Data records:
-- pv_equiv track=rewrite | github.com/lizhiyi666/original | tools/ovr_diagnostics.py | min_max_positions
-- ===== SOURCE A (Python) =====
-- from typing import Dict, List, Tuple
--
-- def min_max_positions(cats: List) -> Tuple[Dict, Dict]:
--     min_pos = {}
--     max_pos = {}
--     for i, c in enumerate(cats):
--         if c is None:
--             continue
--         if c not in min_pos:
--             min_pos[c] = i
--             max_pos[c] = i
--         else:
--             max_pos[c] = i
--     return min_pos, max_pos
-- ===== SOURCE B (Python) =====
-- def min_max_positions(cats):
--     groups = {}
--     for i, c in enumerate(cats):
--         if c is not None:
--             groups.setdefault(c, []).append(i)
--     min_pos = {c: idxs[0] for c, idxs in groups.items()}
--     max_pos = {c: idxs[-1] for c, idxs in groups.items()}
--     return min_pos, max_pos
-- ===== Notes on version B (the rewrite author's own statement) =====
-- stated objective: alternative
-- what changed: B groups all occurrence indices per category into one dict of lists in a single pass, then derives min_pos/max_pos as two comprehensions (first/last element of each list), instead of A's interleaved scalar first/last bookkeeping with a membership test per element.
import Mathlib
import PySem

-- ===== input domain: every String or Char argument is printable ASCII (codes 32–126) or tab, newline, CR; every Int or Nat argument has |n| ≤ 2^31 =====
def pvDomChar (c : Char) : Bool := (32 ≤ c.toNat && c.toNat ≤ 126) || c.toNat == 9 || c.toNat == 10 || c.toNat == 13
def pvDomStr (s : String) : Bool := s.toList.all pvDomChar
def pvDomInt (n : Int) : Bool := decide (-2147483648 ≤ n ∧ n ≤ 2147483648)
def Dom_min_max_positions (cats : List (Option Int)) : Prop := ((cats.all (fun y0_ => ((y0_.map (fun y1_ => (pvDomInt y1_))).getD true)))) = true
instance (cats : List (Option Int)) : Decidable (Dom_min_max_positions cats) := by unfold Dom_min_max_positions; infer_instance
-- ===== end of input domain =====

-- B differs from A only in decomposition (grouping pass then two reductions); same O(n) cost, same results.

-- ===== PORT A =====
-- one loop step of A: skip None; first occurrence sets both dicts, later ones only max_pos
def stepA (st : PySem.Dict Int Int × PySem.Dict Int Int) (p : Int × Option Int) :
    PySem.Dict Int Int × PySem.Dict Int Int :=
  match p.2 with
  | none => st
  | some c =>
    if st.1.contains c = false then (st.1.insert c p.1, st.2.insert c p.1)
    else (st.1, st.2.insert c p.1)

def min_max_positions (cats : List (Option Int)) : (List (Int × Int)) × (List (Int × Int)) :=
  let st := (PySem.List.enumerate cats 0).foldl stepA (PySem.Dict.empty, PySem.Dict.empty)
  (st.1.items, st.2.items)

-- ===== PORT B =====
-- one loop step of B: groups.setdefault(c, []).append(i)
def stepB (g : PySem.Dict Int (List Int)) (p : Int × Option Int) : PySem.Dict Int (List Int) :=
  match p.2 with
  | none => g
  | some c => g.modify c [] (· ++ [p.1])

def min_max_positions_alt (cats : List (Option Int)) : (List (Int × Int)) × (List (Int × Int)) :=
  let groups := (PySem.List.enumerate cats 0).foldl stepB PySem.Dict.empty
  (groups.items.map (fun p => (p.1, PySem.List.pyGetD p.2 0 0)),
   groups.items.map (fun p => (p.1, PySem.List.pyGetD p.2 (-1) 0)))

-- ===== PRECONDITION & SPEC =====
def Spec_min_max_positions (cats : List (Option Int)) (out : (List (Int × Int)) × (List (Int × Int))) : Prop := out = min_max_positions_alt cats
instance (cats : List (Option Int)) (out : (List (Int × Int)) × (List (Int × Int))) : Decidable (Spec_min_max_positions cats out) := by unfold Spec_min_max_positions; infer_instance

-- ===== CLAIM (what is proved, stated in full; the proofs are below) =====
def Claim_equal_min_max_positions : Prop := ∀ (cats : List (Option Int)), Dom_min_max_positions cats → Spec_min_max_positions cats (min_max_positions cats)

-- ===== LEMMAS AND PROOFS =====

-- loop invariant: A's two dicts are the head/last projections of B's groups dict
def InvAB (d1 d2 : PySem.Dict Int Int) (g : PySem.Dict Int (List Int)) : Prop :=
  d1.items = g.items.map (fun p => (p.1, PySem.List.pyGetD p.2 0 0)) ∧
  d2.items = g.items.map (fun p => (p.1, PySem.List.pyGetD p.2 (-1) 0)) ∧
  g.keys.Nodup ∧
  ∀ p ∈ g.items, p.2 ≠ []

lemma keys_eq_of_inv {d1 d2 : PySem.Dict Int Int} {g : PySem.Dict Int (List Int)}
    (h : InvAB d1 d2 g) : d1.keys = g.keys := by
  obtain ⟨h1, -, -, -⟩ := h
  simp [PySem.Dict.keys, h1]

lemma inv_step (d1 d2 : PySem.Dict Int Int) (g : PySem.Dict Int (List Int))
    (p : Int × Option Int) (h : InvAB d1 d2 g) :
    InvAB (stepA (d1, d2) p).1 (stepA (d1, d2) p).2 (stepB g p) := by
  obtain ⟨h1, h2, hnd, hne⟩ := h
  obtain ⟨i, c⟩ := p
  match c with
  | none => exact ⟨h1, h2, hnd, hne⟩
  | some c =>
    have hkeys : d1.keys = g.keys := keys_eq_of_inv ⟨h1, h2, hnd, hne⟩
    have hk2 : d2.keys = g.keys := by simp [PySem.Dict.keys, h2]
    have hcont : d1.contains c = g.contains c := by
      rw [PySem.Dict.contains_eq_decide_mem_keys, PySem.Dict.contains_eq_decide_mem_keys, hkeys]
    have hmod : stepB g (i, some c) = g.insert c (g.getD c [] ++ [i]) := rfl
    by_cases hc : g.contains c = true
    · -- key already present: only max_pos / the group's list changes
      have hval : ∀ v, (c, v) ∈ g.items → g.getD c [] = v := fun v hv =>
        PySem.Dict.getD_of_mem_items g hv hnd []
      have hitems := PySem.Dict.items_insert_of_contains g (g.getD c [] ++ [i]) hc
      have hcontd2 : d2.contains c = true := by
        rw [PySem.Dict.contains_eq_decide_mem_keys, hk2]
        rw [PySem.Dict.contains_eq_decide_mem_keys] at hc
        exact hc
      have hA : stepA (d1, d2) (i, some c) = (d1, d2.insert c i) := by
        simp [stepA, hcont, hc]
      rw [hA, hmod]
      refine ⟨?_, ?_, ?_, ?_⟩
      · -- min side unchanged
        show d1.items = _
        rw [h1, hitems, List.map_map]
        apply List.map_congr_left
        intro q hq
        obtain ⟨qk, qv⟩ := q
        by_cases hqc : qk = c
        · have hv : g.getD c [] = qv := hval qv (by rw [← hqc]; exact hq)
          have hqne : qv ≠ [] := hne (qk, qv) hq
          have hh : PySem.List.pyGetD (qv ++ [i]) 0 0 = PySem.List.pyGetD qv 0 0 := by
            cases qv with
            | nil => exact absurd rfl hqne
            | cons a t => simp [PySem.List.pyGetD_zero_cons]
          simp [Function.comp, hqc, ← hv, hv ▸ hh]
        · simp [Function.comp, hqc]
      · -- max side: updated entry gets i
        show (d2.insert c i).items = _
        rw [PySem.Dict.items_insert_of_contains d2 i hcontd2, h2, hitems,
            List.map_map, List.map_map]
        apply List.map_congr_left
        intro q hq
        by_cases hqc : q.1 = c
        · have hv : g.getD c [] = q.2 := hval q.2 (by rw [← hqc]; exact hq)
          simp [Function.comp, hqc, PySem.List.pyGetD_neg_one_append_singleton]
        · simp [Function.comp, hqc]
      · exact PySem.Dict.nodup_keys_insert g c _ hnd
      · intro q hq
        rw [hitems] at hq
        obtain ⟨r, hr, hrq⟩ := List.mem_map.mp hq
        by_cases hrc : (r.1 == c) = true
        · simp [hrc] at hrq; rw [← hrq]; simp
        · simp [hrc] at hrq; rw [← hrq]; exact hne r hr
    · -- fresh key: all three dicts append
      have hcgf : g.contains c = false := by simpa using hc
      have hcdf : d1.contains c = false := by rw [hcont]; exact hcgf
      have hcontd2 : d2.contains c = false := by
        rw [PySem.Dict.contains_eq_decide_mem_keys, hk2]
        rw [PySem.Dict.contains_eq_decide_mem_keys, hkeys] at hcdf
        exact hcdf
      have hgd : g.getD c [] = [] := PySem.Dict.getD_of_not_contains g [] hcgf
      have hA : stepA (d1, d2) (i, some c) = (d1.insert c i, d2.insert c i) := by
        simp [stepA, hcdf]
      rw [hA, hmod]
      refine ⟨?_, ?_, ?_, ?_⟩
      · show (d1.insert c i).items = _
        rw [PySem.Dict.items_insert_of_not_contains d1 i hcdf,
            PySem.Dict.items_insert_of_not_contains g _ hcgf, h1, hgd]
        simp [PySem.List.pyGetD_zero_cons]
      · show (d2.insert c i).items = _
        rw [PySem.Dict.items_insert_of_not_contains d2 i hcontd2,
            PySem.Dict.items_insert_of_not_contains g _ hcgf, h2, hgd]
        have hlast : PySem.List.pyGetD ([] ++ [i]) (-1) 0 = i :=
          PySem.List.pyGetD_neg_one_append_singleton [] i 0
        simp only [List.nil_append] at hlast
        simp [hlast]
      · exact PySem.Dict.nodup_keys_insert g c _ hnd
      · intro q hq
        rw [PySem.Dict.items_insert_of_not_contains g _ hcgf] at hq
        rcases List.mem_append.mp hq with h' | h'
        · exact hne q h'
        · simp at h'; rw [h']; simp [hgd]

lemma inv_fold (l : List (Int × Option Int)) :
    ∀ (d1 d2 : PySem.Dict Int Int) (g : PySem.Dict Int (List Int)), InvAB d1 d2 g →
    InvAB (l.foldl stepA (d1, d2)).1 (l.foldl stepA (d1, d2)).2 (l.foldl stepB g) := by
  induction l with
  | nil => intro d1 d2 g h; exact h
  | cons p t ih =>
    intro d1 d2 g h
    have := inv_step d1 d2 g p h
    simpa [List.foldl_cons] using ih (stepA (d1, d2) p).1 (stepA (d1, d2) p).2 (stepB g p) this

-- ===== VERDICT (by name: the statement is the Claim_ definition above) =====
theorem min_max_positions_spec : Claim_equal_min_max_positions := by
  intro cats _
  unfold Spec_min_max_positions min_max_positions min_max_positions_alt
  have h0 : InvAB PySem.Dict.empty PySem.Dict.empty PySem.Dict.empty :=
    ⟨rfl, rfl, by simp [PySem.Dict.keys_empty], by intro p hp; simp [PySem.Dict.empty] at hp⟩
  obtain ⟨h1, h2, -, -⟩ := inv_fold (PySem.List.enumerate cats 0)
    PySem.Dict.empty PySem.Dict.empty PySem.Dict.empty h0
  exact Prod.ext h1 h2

--

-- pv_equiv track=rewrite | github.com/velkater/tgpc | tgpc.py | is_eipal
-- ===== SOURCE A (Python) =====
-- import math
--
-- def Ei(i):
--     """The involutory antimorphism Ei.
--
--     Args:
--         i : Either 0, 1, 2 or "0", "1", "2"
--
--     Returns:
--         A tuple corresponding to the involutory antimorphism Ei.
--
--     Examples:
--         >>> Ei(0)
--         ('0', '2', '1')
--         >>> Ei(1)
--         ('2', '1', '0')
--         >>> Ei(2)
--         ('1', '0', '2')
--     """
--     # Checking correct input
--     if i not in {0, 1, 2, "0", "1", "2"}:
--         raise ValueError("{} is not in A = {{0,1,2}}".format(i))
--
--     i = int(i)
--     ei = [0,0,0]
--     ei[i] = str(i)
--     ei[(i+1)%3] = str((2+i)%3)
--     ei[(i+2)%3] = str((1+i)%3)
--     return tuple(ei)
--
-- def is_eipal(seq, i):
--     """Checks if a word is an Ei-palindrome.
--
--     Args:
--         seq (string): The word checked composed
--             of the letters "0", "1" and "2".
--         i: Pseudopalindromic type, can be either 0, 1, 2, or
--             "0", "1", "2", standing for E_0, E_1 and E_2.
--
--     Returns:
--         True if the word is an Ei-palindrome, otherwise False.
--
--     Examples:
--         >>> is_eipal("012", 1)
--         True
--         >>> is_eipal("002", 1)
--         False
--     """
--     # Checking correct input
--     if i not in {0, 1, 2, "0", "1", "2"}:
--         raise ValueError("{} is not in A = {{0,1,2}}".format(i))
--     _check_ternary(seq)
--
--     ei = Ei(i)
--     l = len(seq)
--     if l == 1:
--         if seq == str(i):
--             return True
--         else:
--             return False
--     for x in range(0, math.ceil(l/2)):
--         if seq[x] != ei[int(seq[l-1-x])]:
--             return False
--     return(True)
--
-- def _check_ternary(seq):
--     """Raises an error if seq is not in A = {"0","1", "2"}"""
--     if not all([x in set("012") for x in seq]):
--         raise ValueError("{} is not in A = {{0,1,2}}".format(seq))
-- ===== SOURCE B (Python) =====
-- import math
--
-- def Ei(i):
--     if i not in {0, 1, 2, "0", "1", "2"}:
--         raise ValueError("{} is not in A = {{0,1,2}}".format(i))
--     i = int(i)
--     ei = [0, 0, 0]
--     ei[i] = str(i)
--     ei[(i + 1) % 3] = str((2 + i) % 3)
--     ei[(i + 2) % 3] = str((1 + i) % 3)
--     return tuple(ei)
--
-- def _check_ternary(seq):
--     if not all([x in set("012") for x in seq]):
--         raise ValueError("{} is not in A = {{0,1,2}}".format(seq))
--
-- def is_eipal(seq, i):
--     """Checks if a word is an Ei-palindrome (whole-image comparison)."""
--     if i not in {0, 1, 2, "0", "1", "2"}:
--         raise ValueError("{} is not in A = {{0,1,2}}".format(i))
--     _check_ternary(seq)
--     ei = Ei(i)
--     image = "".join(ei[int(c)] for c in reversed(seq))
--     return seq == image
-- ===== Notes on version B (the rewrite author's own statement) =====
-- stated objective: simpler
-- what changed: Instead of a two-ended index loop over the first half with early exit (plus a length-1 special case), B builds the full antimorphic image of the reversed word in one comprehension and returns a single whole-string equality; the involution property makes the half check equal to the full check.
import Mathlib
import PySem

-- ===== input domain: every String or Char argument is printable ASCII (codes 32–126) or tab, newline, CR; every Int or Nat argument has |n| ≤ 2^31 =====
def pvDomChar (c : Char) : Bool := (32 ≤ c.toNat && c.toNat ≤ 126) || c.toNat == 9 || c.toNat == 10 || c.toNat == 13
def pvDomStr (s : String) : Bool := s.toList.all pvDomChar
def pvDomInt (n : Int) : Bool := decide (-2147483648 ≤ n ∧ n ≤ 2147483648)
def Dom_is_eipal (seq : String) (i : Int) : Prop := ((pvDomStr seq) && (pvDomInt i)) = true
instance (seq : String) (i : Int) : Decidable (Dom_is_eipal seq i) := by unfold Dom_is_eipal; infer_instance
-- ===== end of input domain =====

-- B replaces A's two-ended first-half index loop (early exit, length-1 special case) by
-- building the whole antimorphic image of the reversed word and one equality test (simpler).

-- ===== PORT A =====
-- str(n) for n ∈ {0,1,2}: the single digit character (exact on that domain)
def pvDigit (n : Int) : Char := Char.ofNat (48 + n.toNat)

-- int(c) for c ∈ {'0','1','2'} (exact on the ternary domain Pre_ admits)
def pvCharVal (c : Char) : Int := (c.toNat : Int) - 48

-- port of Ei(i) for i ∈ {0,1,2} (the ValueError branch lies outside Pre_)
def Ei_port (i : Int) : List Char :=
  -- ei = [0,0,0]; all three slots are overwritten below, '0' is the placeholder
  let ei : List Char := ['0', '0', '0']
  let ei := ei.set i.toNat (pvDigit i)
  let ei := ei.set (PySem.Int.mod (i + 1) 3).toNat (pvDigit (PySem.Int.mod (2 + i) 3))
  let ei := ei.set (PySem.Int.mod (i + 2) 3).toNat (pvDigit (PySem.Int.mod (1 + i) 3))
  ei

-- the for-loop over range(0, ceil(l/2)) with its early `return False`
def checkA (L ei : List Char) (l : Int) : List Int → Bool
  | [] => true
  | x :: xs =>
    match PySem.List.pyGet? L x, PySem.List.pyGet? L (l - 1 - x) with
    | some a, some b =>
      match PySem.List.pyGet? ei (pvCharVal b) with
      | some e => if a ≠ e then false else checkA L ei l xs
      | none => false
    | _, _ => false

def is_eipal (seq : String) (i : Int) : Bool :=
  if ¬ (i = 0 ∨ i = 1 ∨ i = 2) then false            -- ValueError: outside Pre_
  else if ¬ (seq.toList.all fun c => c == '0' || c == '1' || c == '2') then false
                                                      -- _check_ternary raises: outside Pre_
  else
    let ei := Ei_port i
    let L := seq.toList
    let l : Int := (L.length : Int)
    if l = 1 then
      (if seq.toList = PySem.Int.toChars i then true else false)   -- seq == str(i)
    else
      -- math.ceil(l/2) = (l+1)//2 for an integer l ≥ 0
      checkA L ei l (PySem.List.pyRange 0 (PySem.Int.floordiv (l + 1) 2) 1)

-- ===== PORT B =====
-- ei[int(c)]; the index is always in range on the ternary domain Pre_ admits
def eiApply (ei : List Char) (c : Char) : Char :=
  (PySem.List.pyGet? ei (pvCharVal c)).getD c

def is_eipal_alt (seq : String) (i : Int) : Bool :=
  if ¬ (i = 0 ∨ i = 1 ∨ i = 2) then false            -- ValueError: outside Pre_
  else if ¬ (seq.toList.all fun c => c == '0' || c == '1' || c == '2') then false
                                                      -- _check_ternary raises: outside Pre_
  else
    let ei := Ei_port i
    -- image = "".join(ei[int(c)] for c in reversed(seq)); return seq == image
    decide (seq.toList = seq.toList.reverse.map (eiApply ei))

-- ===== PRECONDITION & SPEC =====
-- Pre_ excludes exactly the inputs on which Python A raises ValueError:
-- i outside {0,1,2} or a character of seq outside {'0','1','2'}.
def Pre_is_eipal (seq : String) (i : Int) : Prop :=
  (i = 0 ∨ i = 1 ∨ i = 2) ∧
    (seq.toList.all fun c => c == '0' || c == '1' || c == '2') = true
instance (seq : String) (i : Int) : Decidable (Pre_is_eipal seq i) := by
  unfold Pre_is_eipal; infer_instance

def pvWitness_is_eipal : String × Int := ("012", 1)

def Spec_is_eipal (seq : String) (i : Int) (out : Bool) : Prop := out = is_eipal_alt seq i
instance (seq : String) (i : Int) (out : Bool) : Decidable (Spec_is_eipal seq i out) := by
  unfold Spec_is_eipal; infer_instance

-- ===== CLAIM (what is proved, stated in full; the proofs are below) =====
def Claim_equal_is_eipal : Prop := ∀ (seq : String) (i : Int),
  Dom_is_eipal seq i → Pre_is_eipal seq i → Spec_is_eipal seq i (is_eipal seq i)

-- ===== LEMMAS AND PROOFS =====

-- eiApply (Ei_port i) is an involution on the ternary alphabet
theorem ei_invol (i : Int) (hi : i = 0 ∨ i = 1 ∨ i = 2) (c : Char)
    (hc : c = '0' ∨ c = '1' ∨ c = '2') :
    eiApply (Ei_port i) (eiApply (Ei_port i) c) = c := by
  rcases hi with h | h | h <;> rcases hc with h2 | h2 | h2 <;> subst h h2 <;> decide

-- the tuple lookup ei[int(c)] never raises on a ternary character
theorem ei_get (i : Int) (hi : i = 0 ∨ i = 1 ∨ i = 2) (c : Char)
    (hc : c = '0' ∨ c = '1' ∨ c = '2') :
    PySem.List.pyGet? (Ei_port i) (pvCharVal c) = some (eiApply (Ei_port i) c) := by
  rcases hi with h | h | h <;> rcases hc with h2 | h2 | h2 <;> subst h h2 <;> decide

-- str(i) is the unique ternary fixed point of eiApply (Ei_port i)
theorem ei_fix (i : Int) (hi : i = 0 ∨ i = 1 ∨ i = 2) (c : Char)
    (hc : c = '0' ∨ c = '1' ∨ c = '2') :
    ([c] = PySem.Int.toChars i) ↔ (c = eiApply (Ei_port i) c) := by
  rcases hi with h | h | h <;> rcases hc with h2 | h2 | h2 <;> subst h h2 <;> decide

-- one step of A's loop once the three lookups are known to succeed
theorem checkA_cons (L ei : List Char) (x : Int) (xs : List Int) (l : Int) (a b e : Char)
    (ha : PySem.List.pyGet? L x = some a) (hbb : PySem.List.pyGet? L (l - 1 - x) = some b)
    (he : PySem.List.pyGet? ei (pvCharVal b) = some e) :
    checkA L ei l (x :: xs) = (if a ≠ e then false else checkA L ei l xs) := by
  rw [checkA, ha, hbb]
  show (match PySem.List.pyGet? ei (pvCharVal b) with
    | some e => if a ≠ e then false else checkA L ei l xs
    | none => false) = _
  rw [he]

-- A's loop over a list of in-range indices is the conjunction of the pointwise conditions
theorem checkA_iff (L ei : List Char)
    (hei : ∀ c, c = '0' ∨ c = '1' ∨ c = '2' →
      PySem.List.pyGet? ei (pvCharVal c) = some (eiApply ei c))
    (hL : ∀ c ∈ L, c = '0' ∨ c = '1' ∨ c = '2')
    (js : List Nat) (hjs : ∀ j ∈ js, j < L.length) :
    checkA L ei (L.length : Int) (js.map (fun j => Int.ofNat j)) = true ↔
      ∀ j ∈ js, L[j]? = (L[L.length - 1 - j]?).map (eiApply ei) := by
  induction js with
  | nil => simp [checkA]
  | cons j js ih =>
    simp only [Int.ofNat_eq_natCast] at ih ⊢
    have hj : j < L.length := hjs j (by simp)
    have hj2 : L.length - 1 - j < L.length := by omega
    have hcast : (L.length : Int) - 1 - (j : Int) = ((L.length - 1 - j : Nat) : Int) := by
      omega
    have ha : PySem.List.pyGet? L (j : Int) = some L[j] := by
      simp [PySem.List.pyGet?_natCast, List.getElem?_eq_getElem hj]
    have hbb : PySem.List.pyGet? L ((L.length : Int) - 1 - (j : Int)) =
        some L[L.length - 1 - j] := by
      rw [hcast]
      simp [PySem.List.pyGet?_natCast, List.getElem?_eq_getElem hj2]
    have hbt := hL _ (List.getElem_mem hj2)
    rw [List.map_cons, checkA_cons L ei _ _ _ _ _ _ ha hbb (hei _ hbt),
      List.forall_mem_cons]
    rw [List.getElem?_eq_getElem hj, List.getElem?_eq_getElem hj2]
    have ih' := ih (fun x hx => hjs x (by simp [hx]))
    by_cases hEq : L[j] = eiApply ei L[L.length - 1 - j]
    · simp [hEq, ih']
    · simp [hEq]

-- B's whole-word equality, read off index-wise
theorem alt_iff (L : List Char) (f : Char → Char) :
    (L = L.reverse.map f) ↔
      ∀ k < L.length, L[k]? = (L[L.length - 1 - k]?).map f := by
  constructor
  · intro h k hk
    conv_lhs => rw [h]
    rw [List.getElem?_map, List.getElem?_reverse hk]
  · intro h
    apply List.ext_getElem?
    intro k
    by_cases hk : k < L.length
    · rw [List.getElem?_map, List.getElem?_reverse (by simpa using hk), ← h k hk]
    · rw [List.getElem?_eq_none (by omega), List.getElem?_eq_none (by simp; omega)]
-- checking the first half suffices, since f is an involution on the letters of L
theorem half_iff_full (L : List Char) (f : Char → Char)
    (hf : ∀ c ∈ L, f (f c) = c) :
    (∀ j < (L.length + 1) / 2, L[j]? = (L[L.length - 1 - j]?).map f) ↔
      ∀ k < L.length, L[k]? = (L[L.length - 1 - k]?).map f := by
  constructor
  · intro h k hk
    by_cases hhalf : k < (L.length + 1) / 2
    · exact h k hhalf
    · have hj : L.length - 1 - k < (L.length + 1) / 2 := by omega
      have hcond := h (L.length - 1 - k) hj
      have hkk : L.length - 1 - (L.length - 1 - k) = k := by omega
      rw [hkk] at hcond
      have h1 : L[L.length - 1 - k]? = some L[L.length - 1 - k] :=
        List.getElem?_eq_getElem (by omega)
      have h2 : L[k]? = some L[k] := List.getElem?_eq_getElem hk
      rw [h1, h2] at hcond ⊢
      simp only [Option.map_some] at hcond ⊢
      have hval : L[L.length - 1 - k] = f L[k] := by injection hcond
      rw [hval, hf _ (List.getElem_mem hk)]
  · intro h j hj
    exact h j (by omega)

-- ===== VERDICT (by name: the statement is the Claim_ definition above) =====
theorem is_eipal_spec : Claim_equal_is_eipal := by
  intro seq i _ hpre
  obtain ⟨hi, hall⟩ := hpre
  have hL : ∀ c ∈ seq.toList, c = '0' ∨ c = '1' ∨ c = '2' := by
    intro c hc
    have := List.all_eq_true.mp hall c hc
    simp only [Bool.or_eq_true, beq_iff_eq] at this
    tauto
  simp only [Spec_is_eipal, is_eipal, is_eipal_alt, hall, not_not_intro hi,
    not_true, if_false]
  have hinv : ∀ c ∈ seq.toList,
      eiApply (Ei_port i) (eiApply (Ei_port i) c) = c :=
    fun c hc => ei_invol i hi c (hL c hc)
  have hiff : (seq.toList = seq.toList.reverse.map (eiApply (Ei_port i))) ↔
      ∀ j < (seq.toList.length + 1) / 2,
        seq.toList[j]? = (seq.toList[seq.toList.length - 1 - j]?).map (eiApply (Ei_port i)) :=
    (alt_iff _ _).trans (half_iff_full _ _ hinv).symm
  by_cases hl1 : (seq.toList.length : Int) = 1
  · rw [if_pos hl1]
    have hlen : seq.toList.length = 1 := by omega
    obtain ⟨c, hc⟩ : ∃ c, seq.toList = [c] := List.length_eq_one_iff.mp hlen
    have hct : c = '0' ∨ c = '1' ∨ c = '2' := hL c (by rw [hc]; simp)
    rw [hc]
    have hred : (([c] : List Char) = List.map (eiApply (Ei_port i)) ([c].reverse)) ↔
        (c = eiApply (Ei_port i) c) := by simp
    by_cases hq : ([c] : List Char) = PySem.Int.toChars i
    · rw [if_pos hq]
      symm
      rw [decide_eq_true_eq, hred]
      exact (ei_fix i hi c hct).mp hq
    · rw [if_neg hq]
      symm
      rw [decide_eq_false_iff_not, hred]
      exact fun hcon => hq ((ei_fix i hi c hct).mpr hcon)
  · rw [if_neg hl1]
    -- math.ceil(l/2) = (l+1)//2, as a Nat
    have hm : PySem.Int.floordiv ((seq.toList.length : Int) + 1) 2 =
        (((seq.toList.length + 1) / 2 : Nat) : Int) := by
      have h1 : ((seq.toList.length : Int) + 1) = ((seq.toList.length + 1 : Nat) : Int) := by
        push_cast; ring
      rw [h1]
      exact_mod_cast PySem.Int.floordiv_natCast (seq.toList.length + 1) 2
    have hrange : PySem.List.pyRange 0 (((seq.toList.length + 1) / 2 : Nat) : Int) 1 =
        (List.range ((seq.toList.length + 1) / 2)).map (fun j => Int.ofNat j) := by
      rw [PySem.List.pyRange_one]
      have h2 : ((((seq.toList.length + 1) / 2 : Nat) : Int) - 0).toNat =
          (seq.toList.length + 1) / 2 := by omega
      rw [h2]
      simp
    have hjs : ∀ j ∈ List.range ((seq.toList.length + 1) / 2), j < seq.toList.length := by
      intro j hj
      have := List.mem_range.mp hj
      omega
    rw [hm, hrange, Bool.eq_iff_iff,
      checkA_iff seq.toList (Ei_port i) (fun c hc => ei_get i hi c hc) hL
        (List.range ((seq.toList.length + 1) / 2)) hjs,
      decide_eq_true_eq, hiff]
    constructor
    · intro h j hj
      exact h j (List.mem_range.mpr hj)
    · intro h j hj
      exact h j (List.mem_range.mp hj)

Your objective:
Look through the entries above and find each line where the word "reversed" occurs; copy those lines.

Result of this task:
--     image = "".join(ei[int(c)] for c in reversed(seq))
-- what changed: Instead of a two-ended index loop over the first half with early exit (plus a length-1 special case), B builds the full antimorphic image of the reversed word in one comprehension and returns a single whole-string equality; the involution property makes the half check equal to the full check.
-- building the whole antimorphic image of the reversed word and one equality test (simpler).
    -- image = "".join(ei[int(c)] for c in reversed(seq)); return seq == image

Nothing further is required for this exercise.